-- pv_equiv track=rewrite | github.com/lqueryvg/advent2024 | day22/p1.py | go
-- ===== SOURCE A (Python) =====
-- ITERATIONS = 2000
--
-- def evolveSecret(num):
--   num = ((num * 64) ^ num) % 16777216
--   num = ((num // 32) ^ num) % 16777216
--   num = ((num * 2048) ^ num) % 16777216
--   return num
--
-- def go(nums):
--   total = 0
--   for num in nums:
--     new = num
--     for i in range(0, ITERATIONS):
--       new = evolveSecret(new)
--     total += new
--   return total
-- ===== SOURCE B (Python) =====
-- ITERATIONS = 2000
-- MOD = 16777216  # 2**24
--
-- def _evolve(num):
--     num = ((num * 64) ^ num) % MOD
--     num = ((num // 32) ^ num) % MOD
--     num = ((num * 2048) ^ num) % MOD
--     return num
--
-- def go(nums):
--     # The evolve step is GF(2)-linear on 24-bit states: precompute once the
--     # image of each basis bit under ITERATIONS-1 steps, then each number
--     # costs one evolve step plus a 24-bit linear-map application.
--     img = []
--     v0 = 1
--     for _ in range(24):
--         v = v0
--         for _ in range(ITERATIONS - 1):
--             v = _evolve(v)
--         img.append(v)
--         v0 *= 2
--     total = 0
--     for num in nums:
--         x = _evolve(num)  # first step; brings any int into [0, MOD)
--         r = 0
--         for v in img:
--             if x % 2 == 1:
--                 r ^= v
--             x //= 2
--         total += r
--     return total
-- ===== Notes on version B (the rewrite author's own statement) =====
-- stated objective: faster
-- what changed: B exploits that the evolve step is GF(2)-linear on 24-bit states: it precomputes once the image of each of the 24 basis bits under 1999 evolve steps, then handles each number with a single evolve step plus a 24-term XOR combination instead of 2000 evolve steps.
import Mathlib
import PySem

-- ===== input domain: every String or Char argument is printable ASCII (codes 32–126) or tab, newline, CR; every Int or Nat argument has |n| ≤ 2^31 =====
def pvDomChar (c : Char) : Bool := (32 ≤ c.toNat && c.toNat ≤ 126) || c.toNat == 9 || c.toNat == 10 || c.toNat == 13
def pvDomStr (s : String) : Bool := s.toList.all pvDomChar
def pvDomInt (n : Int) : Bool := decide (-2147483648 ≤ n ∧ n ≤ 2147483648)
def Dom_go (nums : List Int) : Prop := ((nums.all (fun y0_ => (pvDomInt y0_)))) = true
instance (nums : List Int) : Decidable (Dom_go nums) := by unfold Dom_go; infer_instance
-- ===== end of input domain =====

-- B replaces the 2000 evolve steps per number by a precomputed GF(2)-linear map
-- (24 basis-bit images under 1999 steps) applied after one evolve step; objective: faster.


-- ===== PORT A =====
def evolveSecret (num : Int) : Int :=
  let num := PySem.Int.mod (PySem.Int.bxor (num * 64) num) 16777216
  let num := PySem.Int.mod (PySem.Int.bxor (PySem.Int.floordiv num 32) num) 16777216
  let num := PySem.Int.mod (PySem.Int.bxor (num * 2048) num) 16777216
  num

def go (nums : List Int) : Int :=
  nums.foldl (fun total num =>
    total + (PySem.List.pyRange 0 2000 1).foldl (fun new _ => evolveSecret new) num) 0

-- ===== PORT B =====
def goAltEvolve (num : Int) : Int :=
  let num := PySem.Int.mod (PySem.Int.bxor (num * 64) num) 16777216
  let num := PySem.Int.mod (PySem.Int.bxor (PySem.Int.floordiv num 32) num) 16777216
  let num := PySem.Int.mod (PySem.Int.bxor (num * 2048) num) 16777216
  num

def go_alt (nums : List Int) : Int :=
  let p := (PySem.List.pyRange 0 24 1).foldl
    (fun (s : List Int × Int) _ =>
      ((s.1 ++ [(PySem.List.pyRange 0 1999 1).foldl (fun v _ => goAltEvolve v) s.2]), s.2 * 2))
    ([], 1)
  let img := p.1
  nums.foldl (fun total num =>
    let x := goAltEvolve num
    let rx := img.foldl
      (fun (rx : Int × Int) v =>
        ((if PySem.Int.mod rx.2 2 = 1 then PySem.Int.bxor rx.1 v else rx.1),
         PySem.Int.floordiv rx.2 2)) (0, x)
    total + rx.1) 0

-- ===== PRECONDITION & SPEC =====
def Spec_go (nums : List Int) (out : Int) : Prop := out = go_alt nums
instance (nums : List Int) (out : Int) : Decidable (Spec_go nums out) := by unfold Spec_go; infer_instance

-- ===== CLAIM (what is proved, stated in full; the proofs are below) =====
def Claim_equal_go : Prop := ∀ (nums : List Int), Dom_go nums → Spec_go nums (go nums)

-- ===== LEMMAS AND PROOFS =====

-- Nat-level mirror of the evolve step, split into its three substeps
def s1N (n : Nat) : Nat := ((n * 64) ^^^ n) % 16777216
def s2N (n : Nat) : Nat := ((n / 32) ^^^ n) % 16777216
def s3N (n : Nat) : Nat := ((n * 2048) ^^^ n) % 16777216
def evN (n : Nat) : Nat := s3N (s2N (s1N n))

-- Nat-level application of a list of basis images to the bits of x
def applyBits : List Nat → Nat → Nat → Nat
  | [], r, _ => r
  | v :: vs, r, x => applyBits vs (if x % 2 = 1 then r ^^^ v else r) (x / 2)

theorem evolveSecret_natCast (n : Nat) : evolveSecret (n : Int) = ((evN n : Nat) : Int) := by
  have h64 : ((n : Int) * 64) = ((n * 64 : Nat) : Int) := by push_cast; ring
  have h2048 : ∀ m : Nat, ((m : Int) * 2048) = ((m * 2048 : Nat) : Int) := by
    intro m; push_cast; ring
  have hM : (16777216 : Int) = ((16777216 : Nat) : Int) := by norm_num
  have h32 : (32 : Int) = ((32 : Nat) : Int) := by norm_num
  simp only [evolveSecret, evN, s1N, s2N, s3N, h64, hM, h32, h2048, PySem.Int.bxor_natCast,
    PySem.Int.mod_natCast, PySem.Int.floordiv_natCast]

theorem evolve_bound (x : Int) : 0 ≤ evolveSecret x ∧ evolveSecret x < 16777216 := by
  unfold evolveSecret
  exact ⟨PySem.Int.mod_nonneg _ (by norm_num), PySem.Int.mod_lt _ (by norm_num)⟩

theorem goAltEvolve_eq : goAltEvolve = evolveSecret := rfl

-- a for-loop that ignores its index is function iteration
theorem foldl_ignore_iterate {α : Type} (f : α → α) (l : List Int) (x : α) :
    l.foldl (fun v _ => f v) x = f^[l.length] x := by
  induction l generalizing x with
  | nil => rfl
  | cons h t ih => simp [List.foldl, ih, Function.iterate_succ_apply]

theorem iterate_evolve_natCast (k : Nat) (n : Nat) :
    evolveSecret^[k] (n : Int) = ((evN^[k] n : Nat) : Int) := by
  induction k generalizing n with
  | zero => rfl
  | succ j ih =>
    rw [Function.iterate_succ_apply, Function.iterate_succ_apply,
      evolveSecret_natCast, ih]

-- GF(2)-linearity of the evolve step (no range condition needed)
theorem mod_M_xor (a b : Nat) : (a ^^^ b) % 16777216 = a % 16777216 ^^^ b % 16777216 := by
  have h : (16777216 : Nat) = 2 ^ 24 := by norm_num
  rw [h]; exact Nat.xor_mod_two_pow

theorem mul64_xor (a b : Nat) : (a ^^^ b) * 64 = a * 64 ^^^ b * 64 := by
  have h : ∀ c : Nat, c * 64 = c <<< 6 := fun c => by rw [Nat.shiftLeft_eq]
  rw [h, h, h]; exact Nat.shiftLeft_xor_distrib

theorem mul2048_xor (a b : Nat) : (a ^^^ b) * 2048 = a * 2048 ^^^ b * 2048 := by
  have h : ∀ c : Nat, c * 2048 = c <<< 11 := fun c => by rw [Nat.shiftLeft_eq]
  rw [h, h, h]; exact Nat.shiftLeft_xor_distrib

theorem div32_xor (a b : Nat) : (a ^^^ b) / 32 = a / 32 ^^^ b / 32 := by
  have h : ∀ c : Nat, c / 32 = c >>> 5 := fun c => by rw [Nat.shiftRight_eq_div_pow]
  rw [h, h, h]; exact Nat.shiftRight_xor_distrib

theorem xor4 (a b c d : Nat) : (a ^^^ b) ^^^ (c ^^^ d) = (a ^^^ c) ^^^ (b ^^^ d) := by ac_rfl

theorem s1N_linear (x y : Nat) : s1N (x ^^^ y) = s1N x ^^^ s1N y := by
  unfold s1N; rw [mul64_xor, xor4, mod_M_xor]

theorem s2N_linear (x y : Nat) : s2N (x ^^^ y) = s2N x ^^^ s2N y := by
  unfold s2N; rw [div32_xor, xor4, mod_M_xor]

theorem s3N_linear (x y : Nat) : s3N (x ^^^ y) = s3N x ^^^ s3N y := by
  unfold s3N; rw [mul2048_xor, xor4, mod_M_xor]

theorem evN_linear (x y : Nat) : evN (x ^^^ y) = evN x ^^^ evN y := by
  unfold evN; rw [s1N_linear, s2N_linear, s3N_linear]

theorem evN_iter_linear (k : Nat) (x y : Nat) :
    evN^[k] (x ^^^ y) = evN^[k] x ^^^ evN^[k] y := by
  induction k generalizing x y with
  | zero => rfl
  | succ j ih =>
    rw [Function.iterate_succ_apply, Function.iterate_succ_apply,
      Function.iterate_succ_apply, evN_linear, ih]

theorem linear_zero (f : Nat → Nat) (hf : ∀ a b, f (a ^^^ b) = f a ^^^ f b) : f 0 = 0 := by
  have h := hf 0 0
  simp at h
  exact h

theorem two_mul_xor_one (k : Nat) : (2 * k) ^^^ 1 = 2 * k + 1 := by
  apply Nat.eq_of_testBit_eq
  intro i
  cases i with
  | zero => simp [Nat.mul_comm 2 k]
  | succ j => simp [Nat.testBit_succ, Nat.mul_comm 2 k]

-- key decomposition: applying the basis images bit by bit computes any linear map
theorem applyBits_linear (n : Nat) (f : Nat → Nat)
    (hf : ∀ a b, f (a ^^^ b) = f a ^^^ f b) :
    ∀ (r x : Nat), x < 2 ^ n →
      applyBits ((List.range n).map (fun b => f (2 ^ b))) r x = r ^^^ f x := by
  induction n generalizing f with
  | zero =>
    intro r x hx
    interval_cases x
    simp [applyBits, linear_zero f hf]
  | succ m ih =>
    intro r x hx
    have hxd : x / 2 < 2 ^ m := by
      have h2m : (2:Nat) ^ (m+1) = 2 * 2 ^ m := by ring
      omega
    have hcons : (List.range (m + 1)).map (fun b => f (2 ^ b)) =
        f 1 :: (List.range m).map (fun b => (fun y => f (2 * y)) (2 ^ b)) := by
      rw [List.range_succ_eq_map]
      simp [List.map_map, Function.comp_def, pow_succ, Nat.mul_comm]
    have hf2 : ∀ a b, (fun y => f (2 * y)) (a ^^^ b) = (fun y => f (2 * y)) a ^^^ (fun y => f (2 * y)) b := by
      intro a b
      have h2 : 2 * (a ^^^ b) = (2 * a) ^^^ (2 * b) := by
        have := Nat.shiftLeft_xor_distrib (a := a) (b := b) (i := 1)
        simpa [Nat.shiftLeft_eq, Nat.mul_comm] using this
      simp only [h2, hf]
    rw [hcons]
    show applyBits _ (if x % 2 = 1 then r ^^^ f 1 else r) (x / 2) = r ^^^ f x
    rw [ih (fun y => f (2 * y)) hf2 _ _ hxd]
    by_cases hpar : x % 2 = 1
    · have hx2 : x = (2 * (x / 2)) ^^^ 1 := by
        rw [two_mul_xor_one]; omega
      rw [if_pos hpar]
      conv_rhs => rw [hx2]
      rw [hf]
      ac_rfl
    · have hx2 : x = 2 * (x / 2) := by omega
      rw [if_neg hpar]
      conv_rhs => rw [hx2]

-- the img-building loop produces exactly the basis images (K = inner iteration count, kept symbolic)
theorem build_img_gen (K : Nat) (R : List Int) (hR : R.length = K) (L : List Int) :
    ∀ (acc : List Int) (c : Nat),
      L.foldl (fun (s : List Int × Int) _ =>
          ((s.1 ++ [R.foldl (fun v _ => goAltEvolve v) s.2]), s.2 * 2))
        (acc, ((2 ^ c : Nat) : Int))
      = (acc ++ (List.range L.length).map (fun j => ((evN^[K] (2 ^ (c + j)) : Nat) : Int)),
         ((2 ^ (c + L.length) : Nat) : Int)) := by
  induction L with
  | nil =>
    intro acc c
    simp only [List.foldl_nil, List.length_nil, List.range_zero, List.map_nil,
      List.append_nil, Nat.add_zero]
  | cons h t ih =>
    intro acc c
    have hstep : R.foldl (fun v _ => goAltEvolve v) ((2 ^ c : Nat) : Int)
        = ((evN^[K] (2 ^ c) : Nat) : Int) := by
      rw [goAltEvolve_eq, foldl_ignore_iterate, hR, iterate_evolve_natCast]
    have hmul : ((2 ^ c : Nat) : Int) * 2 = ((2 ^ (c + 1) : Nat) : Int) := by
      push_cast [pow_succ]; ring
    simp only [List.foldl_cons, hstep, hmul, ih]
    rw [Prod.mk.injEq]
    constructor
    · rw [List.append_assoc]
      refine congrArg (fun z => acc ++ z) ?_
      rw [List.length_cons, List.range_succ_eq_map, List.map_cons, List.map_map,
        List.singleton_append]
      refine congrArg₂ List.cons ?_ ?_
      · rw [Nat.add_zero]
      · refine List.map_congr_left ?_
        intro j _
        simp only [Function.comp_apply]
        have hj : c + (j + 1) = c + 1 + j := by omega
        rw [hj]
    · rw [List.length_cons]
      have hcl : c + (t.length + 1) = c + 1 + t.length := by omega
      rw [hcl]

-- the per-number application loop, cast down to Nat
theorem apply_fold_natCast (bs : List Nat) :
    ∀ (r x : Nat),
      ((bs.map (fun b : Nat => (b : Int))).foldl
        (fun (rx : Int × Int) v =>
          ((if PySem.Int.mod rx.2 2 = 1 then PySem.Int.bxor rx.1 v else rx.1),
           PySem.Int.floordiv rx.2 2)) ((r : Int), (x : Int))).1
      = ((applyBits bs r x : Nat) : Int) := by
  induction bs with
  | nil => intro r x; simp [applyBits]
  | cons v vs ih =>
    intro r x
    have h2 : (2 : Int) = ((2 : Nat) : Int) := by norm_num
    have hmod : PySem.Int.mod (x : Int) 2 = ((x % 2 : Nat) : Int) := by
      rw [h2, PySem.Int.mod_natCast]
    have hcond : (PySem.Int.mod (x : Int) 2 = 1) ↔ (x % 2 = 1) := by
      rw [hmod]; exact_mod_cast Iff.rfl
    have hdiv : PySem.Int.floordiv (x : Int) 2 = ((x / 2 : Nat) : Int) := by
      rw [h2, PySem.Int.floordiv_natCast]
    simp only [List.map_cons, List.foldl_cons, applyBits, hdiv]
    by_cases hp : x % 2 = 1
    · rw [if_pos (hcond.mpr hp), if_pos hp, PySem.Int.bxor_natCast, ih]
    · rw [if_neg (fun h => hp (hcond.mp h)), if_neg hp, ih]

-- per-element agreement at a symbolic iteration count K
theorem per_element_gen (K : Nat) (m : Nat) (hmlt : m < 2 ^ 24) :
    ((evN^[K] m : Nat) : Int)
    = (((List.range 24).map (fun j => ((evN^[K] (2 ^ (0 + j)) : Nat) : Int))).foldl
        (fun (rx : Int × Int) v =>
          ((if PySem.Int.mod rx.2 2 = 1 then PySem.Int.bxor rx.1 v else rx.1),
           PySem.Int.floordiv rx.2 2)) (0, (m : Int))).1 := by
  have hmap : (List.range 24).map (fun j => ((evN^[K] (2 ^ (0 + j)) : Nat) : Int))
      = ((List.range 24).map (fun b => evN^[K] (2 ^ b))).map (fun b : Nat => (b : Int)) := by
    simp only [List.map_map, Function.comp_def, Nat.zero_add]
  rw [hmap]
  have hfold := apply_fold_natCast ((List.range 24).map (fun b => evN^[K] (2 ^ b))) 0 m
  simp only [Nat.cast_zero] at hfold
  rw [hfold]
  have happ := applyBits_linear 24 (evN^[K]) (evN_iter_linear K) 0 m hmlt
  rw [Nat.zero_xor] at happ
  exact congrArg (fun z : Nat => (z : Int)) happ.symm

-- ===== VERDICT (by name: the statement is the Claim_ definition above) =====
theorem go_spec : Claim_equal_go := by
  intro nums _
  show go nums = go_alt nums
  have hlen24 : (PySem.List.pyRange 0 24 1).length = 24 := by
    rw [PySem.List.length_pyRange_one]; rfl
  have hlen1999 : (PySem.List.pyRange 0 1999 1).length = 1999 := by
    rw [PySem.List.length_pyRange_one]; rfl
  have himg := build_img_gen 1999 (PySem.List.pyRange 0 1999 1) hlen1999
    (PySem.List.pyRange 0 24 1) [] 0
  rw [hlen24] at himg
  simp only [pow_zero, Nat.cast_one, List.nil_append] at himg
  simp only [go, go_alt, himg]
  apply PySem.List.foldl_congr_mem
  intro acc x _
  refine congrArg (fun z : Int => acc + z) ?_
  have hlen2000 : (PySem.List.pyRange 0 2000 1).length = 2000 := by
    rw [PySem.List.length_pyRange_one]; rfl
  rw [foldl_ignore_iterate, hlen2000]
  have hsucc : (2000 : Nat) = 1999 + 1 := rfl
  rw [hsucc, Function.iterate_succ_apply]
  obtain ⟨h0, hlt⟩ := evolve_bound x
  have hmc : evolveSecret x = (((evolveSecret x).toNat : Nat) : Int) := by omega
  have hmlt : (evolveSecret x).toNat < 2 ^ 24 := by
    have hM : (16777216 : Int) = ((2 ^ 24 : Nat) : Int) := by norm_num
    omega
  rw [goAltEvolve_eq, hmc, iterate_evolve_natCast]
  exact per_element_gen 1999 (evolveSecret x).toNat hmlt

• • •

◆ What you should do: Should a line in the material contain "stated", copy it.

◆ Result:
-- stated objective: faster
-- ===== CLAIM (what is proved, stated in full; the proofs are below) =====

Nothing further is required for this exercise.